« Je ne retournerai jamais au Maroc, je veux rester en Belgique toute ma vie »

« Je ne retournerai jamais au Maroc, je veux rester en Belgique toute ma vie »
« Je ne retournerai jamais au Maroc, je veux rester en Belgique toute ma vie »

Sur le terrain en gazon synthétique, divisé en trois parcelles pour l’occasion, plus de 200 mineurs étrangers isolés, ou Mena, répartis en équipes de huit joueurs, s’échauffent en se passant des ballons. Avant l’âge de 18 ans, ces jeunes ont quitté leur pays sans leur famille, à la recherche d’une vie meilleure. En Belgique, 2.744 nouveaux Mena ont été reconnus en 2023, selon l’Agence fédérale pour l’accueil des demandeurs d’asile Fedasil. Beaucoup d’entre eux jouent au football et sont ainsi accueillis par des clubs comme celui de Kraainem, qui mène depuis septembre 2015 l’initiative « Nous accueillons les jeunes réfugiés », dans le but de soutenir l’intégration des Mena en Belgique par le sport.
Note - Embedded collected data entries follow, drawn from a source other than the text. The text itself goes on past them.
-- pv_equiv track=rewrite | github.com/jgilles23/projectEuler | pe175.py | reverse_binary
-- ===== SOURCE A (Python) =====
-- def reverse_binary(E, F):
--     binary_string = "1"
--     while E > 1 or F > 1:
--         #Try 0
--         E0, F0 = F, 2*F - E
--         zero_valid = E0 >= 1 and F0 >= 1 and E0 >= F0
--         #Try 1
--         E1, F1 = E - F, F
--         one_valid = E1 >= 1 and F1 >= 1 and E1 >= F1
--         #Set E,F to the correct values
--         if zero_valid and one_valid:
--             raise Exception("Both zero and one found as valid solutions")
--         elif zero_valid:
--             binary_string = "0" + binary_string
--             E,F = E0,F0
--         elif one_valid:
--             binary_string = "1" + binary_string
--             E,F = E1, F1
--         else:
--             raise Exception("Neither found as valid solution")
--     return int(binary_string,2)
-- ===== SOURCE B (Python) =====
-- def reverse_binary(E, F):
--     # Batched descent: a run of '1' steps (E -= F while E >= 2F) and a run of
--     # '0' steps (the difference d = E - F is invariant; E -= d each step) are
--     # emitted as whole Euclidean quotients, collected as chunks and joined once.
--     chunks = []
--     while E > 1 or F > 1:
--         if E >= 2 * F:
--             k = E // F - 1                 # length of the run of '1' bits
--             chunks.append("1" * k)
--             E -= k * F
--         else:
--             d = E - F
--             j = (E + d - 1) // d - 2       # length of the run of '0' bits
--             chunks.append("0" * j)
--             E -= j * d
--             F = E - d
--     chunks.reverse()
--     return int("".join(chunks) + "1", 2)
-- ===== Notes on version B (the rewrite author's own statement) =====
-- stated objective: alternative
-- what changed: Instead of one descent step (and one string prepend) per emitted bit, B batches each maximal run of identical bits into a single Euclidean-quotient computation, collects the runs as chunks and joins them once.
import Mathlib
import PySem

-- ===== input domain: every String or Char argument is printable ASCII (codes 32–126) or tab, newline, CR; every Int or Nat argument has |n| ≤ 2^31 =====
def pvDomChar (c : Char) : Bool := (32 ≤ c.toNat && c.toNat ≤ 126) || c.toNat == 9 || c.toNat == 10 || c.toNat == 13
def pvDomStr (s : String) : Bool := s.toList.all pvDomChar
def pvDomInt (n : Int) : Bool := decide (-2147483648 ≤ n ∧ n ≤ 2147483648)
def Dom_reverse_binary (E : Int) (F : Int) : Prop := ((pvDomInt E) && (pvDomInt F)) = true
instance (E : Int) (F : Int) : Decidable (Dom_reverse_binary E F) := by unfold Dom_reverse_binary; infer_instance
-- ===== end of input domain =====

-- B batches each maximal run of identical output bits into one Euclidean-quotient
-- step and joins the collected run chunks once, instead of A's one string-prepend per bit.

-- ===== PORT A =====
-- A's while-loop: state (E, F, binary_string), the string as a List Char.
-- The locals E0 = F, F0 = 2F-E, E1 = E-F, F1 = F and the two validity tests are
-- inlined.  Fuel makes the recursion total; under Pre_ the loop runs at most
-- E-1 times, so E.toNat + F.toNat + 1 iterations are never exhausted.  The two
-- `raise Exception` branches (both valid / neither valid) return the current
-- string; under Pre_ they are unreachable.
def goA : Nat → Int → Int → List Char → List Char
  | 0, _, _, s => s
  | fuel+1, E, F, s =>
    if 1 < E ∨ 1 < F then
      if (1 ≤ F ∧ 1 ≤ 2*F - E ∧ 2*F - E ≤ F) ∧ (1 ≤ E - F ∧ 1 ≤ F ∧ F ≤ E - F) then s
      else if 1 ≤ F ∧ 1 ≤ 2*F - E ∧ 2*F - E ≤ F then goA fuel F (2*F - E) ('0' :: s)
      else if 1 ≤ E - F ∧ 1 ≤ F ∧ F ≤ E - F then goA fuel (E - F) F ('1' :: s)
      else s
    else s

-- int(binary_string, 2): the string is always a nonempty '0'/'1' literal, so the
-- ValueError case (none) is unreachable.
def reverse_binary (E : Int) (F : Int) : Int :=
  match PySem.Int.ofCharsBase? (goA (E.toNat + F.toNat + 1) E F ['1']) 2 with
  | some n => n
  | none => 0

-- ===== PORT B =====
-- B's while-loop: chunks is a list of runs; "1" * k is List.replicate k.toNat '1'
-- (exact: Python's repetition by a negative count is also empty).  Fuel as in A.
def goB : Nat → Int → Int → List (List Char) → List (List Char)
  | 0, _, _, ch => ch
  | fuel+1, E, F, ch =>
    if 1 < E ∨ 1 < F then
      if 2*F ≤ E then
        let k := PySem.Int.floordiv E F - 1
        goB fuel (E - k*F) F (ch ++ [List.replicate k.toNat '1'])
      else
        let d := E - F
        let j := PySem.Int.floordiv (E + d - 1) d - 2
        goB fuel (E - j*d) ((E - j*d) - d) (ch ++ [List.replicate j.toNat '0'])
    else ch

-- chunks.reverse(); int("".join(chunks) + "1", 2)
def reverse_binary_alt (E : Int) (F : Int) : Int :=
  match PySem.Int.ofCharsBase? ((goB (E.toNat + F.toNat + 1) E F []).reverse.flatten ++ ['1']) 2 with
  | some n => n
  | none => 0

-- ===== PRECONDITION & SPEC =====
-- Pre_ is exactly the set of inputs on which A returns: either the loop never
-- starts (E ≤ 1 and F ≤ 1, returning 1), or 1 ≤ F ≤ E with gcd(E, F) = 1.
-- On every excluded input A produces no value: with 1 ≤ F ≤ E and gcd > 1 the
-- descent reaches E = F = gcd > 1 and loops forever; on the remaining excluded
-- inputs A raises its explicit Exception.
def Pre_reverse_binary (E : Int) (F : Int) : Prop :=
  (E ≤ 1 ∧ F ≤ 1) ∨ (1 ≤ F ∧ F ≤ E ∧ Int.gcd E F = 1)
instance (E : Int) (F : Int) : Decidable (Pre_reverse_binary E F) := by
  unfold Pre_reverse_binary; infer_instance

def pvWitness_reverse_binary : Int × Int := (5, 3)

def Spec_reverse_binary (E : Int) (F : Int) (out : Int) : Prop := out = reverse_binary_alt E F
instance (E : Int) (F : Int) (out : Int) : Decidable (Spec_reverse_binary E F out) := by
  unfold Spec_reverse_binary; infer_instance

-- ===== CLAIM (what is proved, stated in full; the proofs are below) =====
def Claim_equal_reverse_binary : Prop := ∀ (E : Int) (F : Int), Dom_reverse_binary E F → Pre_reverse_binary E F → Spec_reverse_binary E F (reverse_binary E F)

-- ===== LEMMAS AND PROOFS =====

-- coprimality is preserved by subtracting a multiple of the other argument
theorem pv_cop_sub {E F : Int} (c : Int) (h : IsCoprime E F) : IsCoprime (E - c*F) F := by
  have h2 := h.add_mul_left_left (-c)
  have e : E + F * -c = E - c*F := by ring
  rwa [e] at h2

-- when the loop guard is false both loops return their accumulator unchanged
theorem goA_stop (fa : Nat) (E F : Int) (s : List Char) (h : ¬ (1 < E ∨ 1 < F)) :
    goA fa E F s = s := by
  cases fa with
  | zero => rfl
  | succ n => simp [goA, h]

theorem goB_stop (fb : Nat) (E F : Int) (ch : List (List Char)) (h : ¬ (1 < E ∨ 1 < F)) :
    goB fb E F ch = ch := by
  cases fb with
  | zero => rfl
  | succ n => simp [goB, h]

-- goB only appends to its accumulator
theorem goB_acc (fb : Nat) : ∀ (E F : Int) (ch : List (List Char)),
    goB fb E F ch = ch ++ goB fb E F [] := by
  induction fb with
  | zero => intro E F ch; simp [goB]
  | succ n IH =>
    intro E F ch
    by_cases hg : 1 < E ∨ 1 < F
    · by_cases hb : 2*F ≤ E
      · simp only [goB, if_pos hg, if_pos hb]
        conv_lhs => rw [IH]
        conv_rhs => rw [IH]
        simp
      · simp only [goB, if_pos hg, if_neg hb]
        conv_lhs => rw [IH]
        conv_rhs => rw [IH]
        simp
    · rw [goB_stop _ _ _ _ hg, goB_stop _ _ _ _ hg]
      simp

-- m consecutive one-steps of A (valid as long as F ≤ E - m*F)
theorem goA_ones (m : Nat) : ∀ (fa : Nat) (E F : Int) (s : List Char),
    1 ≤ F → F ≤ E - (m:Int)*F → m ≤ fa →
    goA fa E F s = goA (fa - m) (E - (m:Int)*F) F (List.replicate m '1' ++ s) := by
  induction m with
  | zero => intro fa E F s _ _ _; simp
  | succ m IH =>
    intro fa E F s hF hm hfa
    obtain ⟨fa', rfl⟩ : ∃ t, fa = t + 1 := ⟨fa - 1, by omega⟩
    push_cast at hm ⊢
    have hmF : 0 ≤ (m:Int) * F := by positivity
    have h2F : 2*F ≤ E := by nlinarith
    have hg : 1 < E ∨ 1 < F := by left; omega
    have hnz : ¬ ((1 ≤ F ∧ 1 ≤ 2*F - E ∧ 2*F - E ≤ F) ∧ (1 ≤ E - F ∧ 1 ≤ F ∧ F ≤ E - F)) := by
      rintro ⟨⟨_, h1, _⟩, _⟩; omega
    have hz : ¬ (1 ≤ F ∧ 1 ≤ 2*F - E ∧ 2*F - E ≤ F) := by
      rintro ⟨_, h1, _⟩; omega
    have ho : 1 ≤ E - F ∧ 1 ≤ F ∧ F ≤ E - F := ⟨by omega, hF, by nlinarith⟩
    simp only [goA]
    rw [if_pos hg, if_neg hnz, if_neg hz, if_pos ho]
    rw [IH fa' (E - F) F ('1' :: s) hF (by nlinarith) (by omega)]
    rw [show E - ((m:Int) + 1)*F = E - F - (m:Int)*F from by ring]
    rw [List.replicate_succ', List.append_assoc, List.singleton_append]

-- m consecutive zero-steps of A from (E, E - d); the difference d is invariant
theorem goA_zeros (m : Nat) : ∀ (fa : Nat) (E d F : Int) (s : List Char),
    F = E - d → 1 ≤ d → ((m:Int) + 1) * d < E → m ≤ fa →
    goA fa E F s
      = goA (fa - m) (E - (m:Int)*d) (E - (m:Int)*d - d) (List.replicate m '0' ++ s) := by
  induction m with
  | zero => intro fa E d F s hF _ _ _; subst hF; simp
  | succ m IH =>
    intro fa E d F s hF hd hm hfa
    subst hF
    obtain ⟨fa', rfl⟩ : ∃ t, fa = t + 1 := ⟨fa - 1, by omega⟩
    push_cast at hm ⊢
    have hmd : 0 ≤ (m:Int) * d := by positivity
    have h2d : 2*d < E := by nlinarith
    have hg : 1 < E ∨ 1 < E - d := by left; omega
    have hnz : ¬ ((1 ≤ E - d ∧ 1 ≤ 2*(E - d) - E ∧ 2*(E - d) - E ≤ E - d) ∧
        (1 ≤ E - (E - d) ∧ 1 ≤ E - d ∧ E - d ≤ E - (E - d))) := by
      rintro ⟨_, ⟨_, _, h3⟩⟩; omega
    have hz : 1 ≤ E - d ∧ 1 ≤ 2*(E - d) - E ∧ 2*(E - d) - E ≤ E - d := ⟨by omega, by omega, by omega⟩
    simp only [goA]
    rw [if_pos hg, if_neg hnz, if_pos hz]
    rw [IH fa' (E - d) d (2*(E - d) - E) ('0' :: s) (by ring) hd (by nlinarith) (by omega)]
    rw [show E - ((m:Int) + 1)*d = E - d - (m:Int)*d from by ring]
    rw [List.replicate_succ', List.append_assoc, List.singleton_append]

-- the main simulation: on the invariant region 1 ≤ F ≤ E, E coprime to F,
-- A's final string is B's reversed-and-joined chunk list prepended to any suffix
theorem pv_main (n : Nat) : ∀ (E F : Int) (s : List Char) (fa fb : Nat),
    E.toNat ≤ n → E.toNat ≤ fa → E.toNat ≤ fb →
    1 ≤ F → F ≤ E → IsCoprime E F →
    goA fa E F s = (goB fb E F []).reverse.flatten ++ s := by
  induction n using Nat.strong_induction_on with
  | _ n IH =>
    intro E F s fa fb hn hfa hfb hF hFE hcop
    by_cases hg : 1 < E ∨ 1 < F
    · -- the loop steps; E = F is impossible (coprime would force E = F = 1)
      have hEF : F < E := by
        rcases lt_or_eq_of_le hFE with h | h
        · exact h
        · exfalso
          subst h
          have hu : IsUnit F := hcop.isUnit_of_dvd' dvd_rfl dvd_rfl
          rcases Int.isUnit_iff.mp hu with h1 | h1 <;> rcases hg with h2 | h2 <;> omega
      obtain ⟨fa', rfl⟩ : ∃ t, fa = t + 1 := ⟨fa - 1, by omega⟩
      obtain ⟨fb', rfl⟩ : ∃ t, fb = t + 1 := ⟨fb - 1, by omega⟩
      by_cases hbr : 2*F ≤ E
      · -- a run of '1' bits: k = E // F - 1 one-steps
        have hF0 : 0 < F := by omega
        obtain ⟨q, hq⟩ : ∃ t, t = E / F := ⟨_, rfl⟩
        have hfd : PySem.Int.floordiv E F = q - 1 + 1 := by
          rw [hq]; rw [PySem.Int.floordiv_eq_ediv_of_pos hF0]; ring
        have hE : F * q + E % F = E := by rw [hq]; exact Int.mul_ediv_add_emod E F
        have hr0 : 0 ≤ E % F := Int.emod_nonneg E (by omega)
        have hrF : E % F < F := Int.emod_lt_of_pos E hF0
        have hq2 : 2 ≤ q := by nlinarith
        have hkm : ((q - 1).toNat : Int) = q - 1 := by omega
        have hst : E - (q - 1)*F = E % F + F := by linear_combination -hE
        have hkk : q - 1 ≤ (q - 1)*F := le_mul_of_one_le_right (by omega) (by omega)
        have hqE : q ≤ E := by rw [hq]; exact Int.ediv_le_self F (by omega)
        have hcop' : IsCoprime (E % F + F) F := by
          have h2 := pv_cop_sub (q - 1) hcop
          rwa [hst] at h2
        simp only [goB, if_pos hg, if_pos hbr, hfd, add_sub_cancel_right]
        conv_rhs => rw [goB_acc]
        rw [goA_ones (q - 1).toNat (fa' + 1) E F s hF (by rw [hkm, hst]; omega) (by omega)]
        rw [hkm, hst]
        rw [IH (E % F + F).toNat (by omega) (E % F + F) F
              (List.replicate (q - 1).toNat '1' ++ s) (fa' + 1 - (q - 1).toNat) fb'
              (le_refl _) (by omega) (by omega) hF (by omega) hcop']
        simp
      · -- a run of '0' bits: d = E - F is invariant; j = ceil(E/d) - 2 zero-steps
        have hd1 : 1 ≤ E - F := by omega
        have h2d : 2*(E - F) < E := by omega
        obtain ⟨q, hq⟩ : ∃ t, t = (E + (E - F) - 1) / (E - F) := ⟨_, rfl⟩
        have hfd : PySem.Int.floordiv (E + (E - F) - 1) (E - F) = q - 2 + 2 := by
          rw [hq]; rw [PySem.Int.floordiv_eq_ediv_of_pos (by omega)]; ring
        have hE : (E - F) * q + (E + (E - F) - 1) % (E - F) = E + (E - F) - 1 := by
          rw [hq]; exact Int.mul_ediv_add_emod _ _
        have hr0 : 0 ≤ (E + (E - F) - 1) % (E - F) := Int.emod_nonneg _ (by omega)
        have hrd : (E + (E - F) - 1) % (E - F) < E - F := Int.emod_lt_of_pos _ (by omega)
        have hq3 : 3 ≤ q := by nlinarith
        have hjm : ((q - 2).toNat : Int) = q - 2 := by omega
        have hFv : E - (q - 2)*(E - F) - (E - F) = (E + (E - F) - 1) % (E - F) + 1 := by
          linear_combination -hE
        have hEv : E - (q - 2)*(E - F) = (E + (E - F) - 1) % (E - F) + 1 + (E - F) := by
          linear_combination -hE
        have hjj : q - 2 ≤ (q - 2)*(E - F) := le_mul_of_one_le_right (by omega) (by omega)
        have hcop' : IsCoprime (E - (q - 2)*(E - F)) (E - (q - 2)*(E - F) - (E - F)) := by
          have c1 : IsCoprime (E - F) F := by
            have := pv_cop_sub 1 hcop
            rwa [one_mul] at this
          have c2 : IsCoprime (F - (q - 2)*(E - F)) (E - F) := pv_cop_sub (q - 2) c1.symm
          have c3 : IsCoprime (E - (q - 2)*(E - F)) (F - (q - 2)*(E - F)) := by
            have c4 := pv_cop_sub (-1) c2.symm
            rwa [show (E - F) - (-1)*(F - (q - 2)*(E - F)) = E - (q - 2)*(E - F) from by ring] at c4
          rw [show E - (q - 2)*(E - F) - (E - F) = F - (q - 2)*(E - F) from by ring]
          exact c3
        simp only [goB, if_pos hg, if_neg hbr, hfd, add_sub_cancel_right]
        conv_rhs => rw [goB_acc]
        rw [goA_zeros (q - 2).toNat (fa' + 1) E (E - F) F s (by ring) hd1
              (by rw [hjm]
                  rw [show (q - 2 + 1)*(E - F) = (q - 2)*(E - F) + (E - F) from by ring]
                  omega)
              (by omega)]
        rw [hjm]
        rw [IH (E - (q - 2)*(E - F)).toNat (by omega) (E - (q - 2)*(E - F))
              (E - (q - 2)*(E - F) - (E - F)) (List.replicate (q - 2).toNat '0' ++ s)
              (fa' + 1 - (q - 2).toNat) fb'
              (le_refl _) (by omega) (by omega) (by omega) (by omega) hcop']
        simp
    · -- guard false: both loops stop immediately
      rw [goA_stop _ _ _ _ hg, goB_stop _ _ _ _ hg]
      simp

-- ===== VERDICT (by name: the statement is the Claim_ definition above) =====
theorem reverse_binary_spec : Claim_equal_reverse_binary := by
  intro E F _ hpre
  unfold Spec_reverse_binary reverse_binary reverse_binary_alt
  rcases hpre with ⟨hE, hF⟩ | ⟨h1, h2, h3⟩
  · have hg : ¬ (1 < E ∨ 1 < F) := by omega
    rw [goA_stop _ _ _ _ hg, goB_stop _ _ _ _ hg]
    rfl
  · have hcop : IsCoprime E F := Int.isCoprime_iff_gcd_eq_one.mpr h3
    rw [pv_main E.toNat E F ['1'] (E.toNat + F.toNat + 1) (E.toNat + F.toNat + 1)
          (le_refl _) (by omega) (by omega) h1 h2 hcop]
Près de neuf ans plus tard, la pelouse du club accueille la septième édition du tournoi « Football & Liberté », permettant à quelque douze équipes masculines et sept équipes féminines du Mena depuis les centres d’accueil Fedasil et Croix-Rouge de toute la Belgique de disputer des matchs amicaux pour clôturer la compétition sportive. saison.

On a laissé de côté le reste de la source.